2002-09-19 21:06:47

by Andrew Morton

[permalink] [raw]
Subject: Re: [RFC] [PATCH] 2.5.35 patch for making DIO async--performance numbers

Mingming Cao wrote:
>
> Hi Ben & Andrew,
>
> I run sync raw I/O tests and Narasimha's async I/O tests on a 8 way PIII to
> measure the I/O performance before/after the dio async patch. All the
> tests (sync and async) did 4000 * 256K I/O on 40 disks.
>
> Basically, sync RAW read/write performance has no affect with the dio async
> patch. Async I/O seems to be slower than the sync I/O. Async RAW I/O got
> better performance when the queue length for io_submit() is set to be 4.
>
> I measured the time per test. vmstat infos are also listed below.
>

Thanks. Note that the old code (which seems to be a tiny bit faster,
and used less CPU as well) has a significantly higher context switch
rate. At a guess I'd say that it is more efficient at getting userspace
up and running in response to IO completion.

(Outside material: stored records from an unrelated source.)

-- pv_equiv track=rewrite | github.com/mjash93/mini-BLAST | mini-BLAST.py | all_kmer
-- ===== SOURCE A (Python) =====
-- def all_kmer(string, num_k):
-- 	"""
-- 		Function returns all instances of a kmere in list form. Returns a dict of kmere's with
-- 		the associated value being a list with the starting positions of each mere.
--
-- 		INPUTS:
-- 			> string -- sequence / database to sequence for k-mer's
-- 			> num_k -- number denoting the length of the k-mer to be searched
-- 	"""
-- 	kmer = {}
-- 	for i in range(0 , (len(string)-num_k+1)):
-- 		if string[i:(i+num_k)] not in kmer.keys():
-- 			kmer[string[i:(i+num_k)]] = [i]
-- 		else:
-- 			kmer[string[i:(i+num_k)]].append(i)
-- 	return kmer
-- ===== SOURCE B (Python) =====
-- def all_kmer(string, num_k):
-- 	"""Key-major re-implementation: list all k-mers once, then build the dict
-- 	per distinct k-mer (first-occurrence order) by scanning the k-mer list."""
-- 	kmers = [string[i:(i + num_k)] for i in range(0, len(string) - num_k + 1)]
-- 	return {k: [i for i, x in enumerate(kmers) if x == k]
-- 	        for k in dict.fromkeys(kmers)}
-- ===== Notes on version B (the rewrite author's own statement) =====
-- stated objective: alternative
-- what changed: Replaces A's online dict accumulation (membership test + insert/append per position) with a key-major pipeline: build the k-mer list once, dedup it in first-occurrence order, and compute each key's position list by a comprehension over the enumerated k-mer list.
import Mathlib
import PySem

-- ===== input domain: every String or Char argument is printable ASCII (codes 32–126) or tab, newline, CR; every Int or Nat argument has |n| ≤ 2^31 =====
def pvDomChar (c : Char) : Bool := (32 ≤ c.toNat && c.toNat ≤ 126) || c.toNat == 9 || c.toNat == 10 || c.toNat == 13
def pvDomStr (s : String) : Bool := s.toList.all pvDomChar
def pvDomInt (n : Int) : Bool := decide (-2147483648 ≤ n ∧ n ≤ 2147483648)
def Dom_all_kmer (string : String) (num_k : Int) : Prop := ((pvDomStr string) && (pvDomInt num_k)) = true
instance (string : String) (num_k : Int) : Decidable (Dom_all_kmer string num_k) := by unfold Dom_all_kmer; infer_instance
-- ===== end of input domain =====

-- B replaces A's online dict accumulation with a key-major pipeline (dedup the k-mer list, then gather
-- each key's positions); same return value everywhere, no speed claim.

-- ===== PORT A =====
-- A: one pass over start positions, building the dict online (absent key: insert [i]; present: append i).
def all_kmer (string : String) (num_k : Int) : List (String × List Int) :=
  (List.foldl
    (fun kmer i =>
      if kmer.contains (PySem.Str.slice string (some i) (some (i + num_k))) = false then
        kmer.insert (PySem.Str.slice string (some i) (some (i + num_k))) [i]
      else
        kmer.insert (PySem.Str.slice string (some i) (some (i + num_k)))
          (kmer.getD (PySem.Str.slice string (some i) (some (i + num_k))) [] ++ [i]))
    PySem.Dict.empty
    (PySem.List.pyRange 0 (PySem.Str.len string - num_k + 1) 1)).items

-- ===== PORT B =====
-- B: build the k-mer list once; per distinct k-mer (first-occurrence order, dict.fromkeys = dedup),
-- gather its positions by scanning the enumerated k-mer list.
def all_kmer_alt (string : String) (num_k : Int) : List (String × List Int) :=
  let kmers := (PySem.List.pyRange 0 (PySem.Str.len string - num_k + 1) 1).map
    (fun i => PySem.Str.slice string (some i) (some (i + num_k)))
  (PySem.List.dedup kmers).map (fun k =>
    (k, ((PySem.List.enumerate kmers 0).filter (fun p => p.2 == k)).map (fun p => p.1)))

-- ===== PRECONDITION & SPEC =====
def Spec_all_kmer (string : String) (num_k : Int) (out : List (String × List Int)) : Prop := out = all_kmer_alt string num_k
instance (string : String) (num_k : Int) (out : List (String × List Int)) : Decidable (Spec_all_kmer string num_k out) := by unfold Spec_all_kmer; infer_instance

-- ===== CLAIM (what is proved, stated in full; the proofs are below) =====
def Claim_equal_all_kmer : Prop := ∀ (string : String) (num_k : Int), Dom_all_kmer string num_k → Spec_all_kmer string num_k (all_kmer string num_k)

-- ===== LEMMAS AND PROOFS =====

-- A dict with Nodup keys is its key list paired with the lookups.
theorem pv_items_eq_keys_map {κ ν : Type} [BEq κ] [LawfulBEq κ] (d : PySem.Dict κ ν) (v0 : ν)
    (h : d.keys.Nodup) : d.items = d.keys.map (fun k => (k, d.getD k v0)) := by
  simp only [PySem.Dict.keys, List.map_map]
  symm
  calc d.items.map ((fun k => (k, d.getD k v0)) ∘ (fun p => p.1))
      = d.items.map id := by
        apply List.map_congr_left
        intro p hp
        have := PySem.Dict.getD_of_mem_items d (k := p.1) (v := p.2) (by simpa using hp) h v0
        simp [this]
    _ = d.items := List.map_id _

-- enumerate over a mapped range' of casts pairs each index with its image.
theorem pv_enum_map (f : Int → String) : ∀ (m s : Nat),
    PySem.List.enumerate ((List.range' s m).map (fun (j : Nat) => f (j : Int))) (s : Int)
      = (List.range' s m).map (fun (j : Nat) => ((j : Int), f (j : Int))) := by
  intro m
  induction m with
  | zero => intro s; simp
  | succ n ih =>
      intro s
      rw [List.range'_succ, List.map_cons, List.map_cons, PySem.List.enumerate_cons]
      have h1 : ((s : Int) + 1) = ((s + 1 : Nat) : Int) := by push_cast; ring
      rw [h1, ih (s+1)]

-- A's branchy loop body IS Dict.modify (append under the key, default []).
theorem pv_body_eq_modify {κ : Type} [BEq κ] [LawfulBEq κ] (d : PySem.Dict κ (List Int)) (k : κ) (i : Int) :
    (if d.contains k = false then d.insert k [i] else d.insert k (d.getD k [] ++ [i]))
      = d.modify k [] (fun v => v ++ [i]) := by
  by_cases h : d.contains k = false
  · simp [h, PySem.Dict.modify, PySem.Dict.getD, (PySem.Dict.get?_eq_none_iff_contains d k).2 h]
  · simp [h, PySem.Dict.modify]

-- Core equivalence, abstracted over the k-mer function and the range bound:
-- the grouping fold's items equal the dedup-then-gather list.
theorem pv_main (key : Int → String) (N : Int) :
    (((PySem.List.pyRange 0 N 1).map (fun i => (key i, i))).foldl
        (fun d p => d.modify p.1 [] (fun v => v ++ [p.2])) PySem.Dict.empty).items
      = (PySem.List.dedup ((PySem.List.pyRange 0 N 1).map key)).map (fun k =>
          (k, ((PySem.List.enumerate ((PySem.List.pyRange 0 N 1).map key) 0).filter
                (fun p => p.2 == k)).map (fun p => p.1))) := by
  have hR : PySem.List.pyRange 0 N 1 = (List.range' 0 N.toNat).map (fun (j : Nat) => (j : Int)) := by
    rw [PySem.List.pyRange_one]
    simp [List.range_eq_range']
  have hnodup : ((((PySem.List.pyRange 0 N 1).map (fun i => (key i, i))).foldl
        (fun d p => d.modify p.1 [] (fun v => v ++ [p.2])) PySem.Dict.empty)).keys.Nodup :=
    PySem.Dict.nodup_keys_foldl_modify_key _ Prod.fst [] (fun _ p v => v ++ [p.2]) _
      PySem.Dict.nodup_keys_empty
  rw [pv_items_eq_keys_map _ [] hnodup]
  rw [PySem.Dict.keys_foldl_modify_key]
  have hkeys : PySem.Set.update (PySem.Dict.empty (κ := String) (ν := List Int)).keys
      (((PySem.List.pyRange 0 N 1).map (fun i => (key i, i))).map Prod.fst)
      = PySem.List.dedup ((PySem.List.pyRange 0 N 1).map key) := by
    simp [PySem.Dict.keys_empty, PySem.Set.update, PySem.Set.ofList, PySem.Set.empty,
      PySem.List.dedup, List.map_map]
    simp only [Function.comp_def]
  rw [hkeys]
  apply List.map_congr_left
  intro k hk
  rw [PySem.Dict.getD_foldl_modify_append, PySem.Dict.getD_empty]
  have henum : PySem.List.enumerate ((PySem.List.pyRange 0 N 1).map key) 0
      = (List.range' 0 N.toNat).map (fun (j : Nat) => ((j : Int), key (j : Int))) := by
    rw [hR, List.map_map]
    have := pv_enum_map (fun i => key i) N.toNat 0
    simpa using this
  rw [henum, hR]
  simp only [List.filter_map, List.map_map, Function.comp_def, List.nil_append]

theorem pv_a_spec (string : String) (num_k : Int) :
    all_kmer string num_k = all_kmer_alt string num_k := by
  unfold all_kmer all_kmer_alt
  rw [show (PySem.List.pyRange 0 (PySem.Str.len string - num_k + 1) 1).foldl
      (fun kmer i =>
        if kmer.contains (PySem.Str.slice string (some i) (some (i + num_k))) = false then
          kmer.insert (PySem.Str.slice string (some i) (some (i + num_k))) [i]
        else
          kmer.insert (PySem.Str.slice string (some i) (some (i + num_k)))
            (kmer.getD (PySem.Str.slice string (some i) (some (i + num_k))) [] ++ [i]))
      PySem.Dict.empty
      = ((PySem.List.pyRange 0 (PySem.Str.len string - num_k + 1) 1).map
          (fun i => (PySem.Str.slice string (some i) (some (i + num_k)), i))).foldl
          (fun d p => d.modify p.1 [] (fun v => v ++ [p.2])) PySem.Dict.empty from by
    rw [List.foldl_map]
    apply PySem.List.foldl_congr_mem
    intro acc i _
    exact pv_body_eq_modify acc _ i]
  exact pv_main (fun i => PySem.Str.slice string (some i) (some (i + num_k)))
    (PySem.Str.len string - num_k + 1)

-- ===== VERDICT (by name: the statement is the Claim_ definition above) =====
theorem all_kmer_spec : Claim_equal_all_kmer := by
  intro string num_k _
  exact pv_a_spec string num_k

I'd say it's only likely to affect these huge linear IOs. Once you get
into real workloads which are seeking and merging then a bit of latency
here or there would just be soaked up by other system activity.

Ah. The current direct-io.c uses wake_up_process(), not waitqueues.
So the aio version has to wear the waitqueue cost. If you're using the
-mm patch I'd suggest that you convert aio.c to prepare_to_wait/finish_wait.
The waitqueue/wakeup costs on your 8-ways seem to be very high.


2002-09-19 21:15:21

by Badari Pulavarty

[permalink] [raw]
Subject: Re: [RFC] [PATCH] 2.5.35 patch for making DIO async--performance numbers

Andrew,

>
> Thanks. Note that the old code (which seems to be a tiny bit faster,
> and used less CPU as well) has a significantly higher context switch
> rate. At a guess I'd say that it is more efficient at getting userspace
> up and running in response to IO completion.
>

I my patch, I removed bio_list. So, I do all the processing of "bio"
in end_io() function, instead of postpone it to waiter. Do you think
this matters ?


> I'd say it's only likely to affect these huge linear IOs. Once you get
> into real workloads which are seeking and merging then a bit of latency
> here or there would just be soaked up by other system activity.
>
> Ah. The current direct-io.c uses wake_up_process(), not waitqueues.
> So the aio version has to wear the waitqueue cost. If you're using the
> -mm patch I'd suggest that you convert aio.c to prepare_to_wait/finish_wait.
> The waitqueue/wakeup costs on your 8-ways seem to be very high.

Ok !! I still use wake_up_process() for the sync case.
I will try to use waitqueues and see.

Thanks,
Badari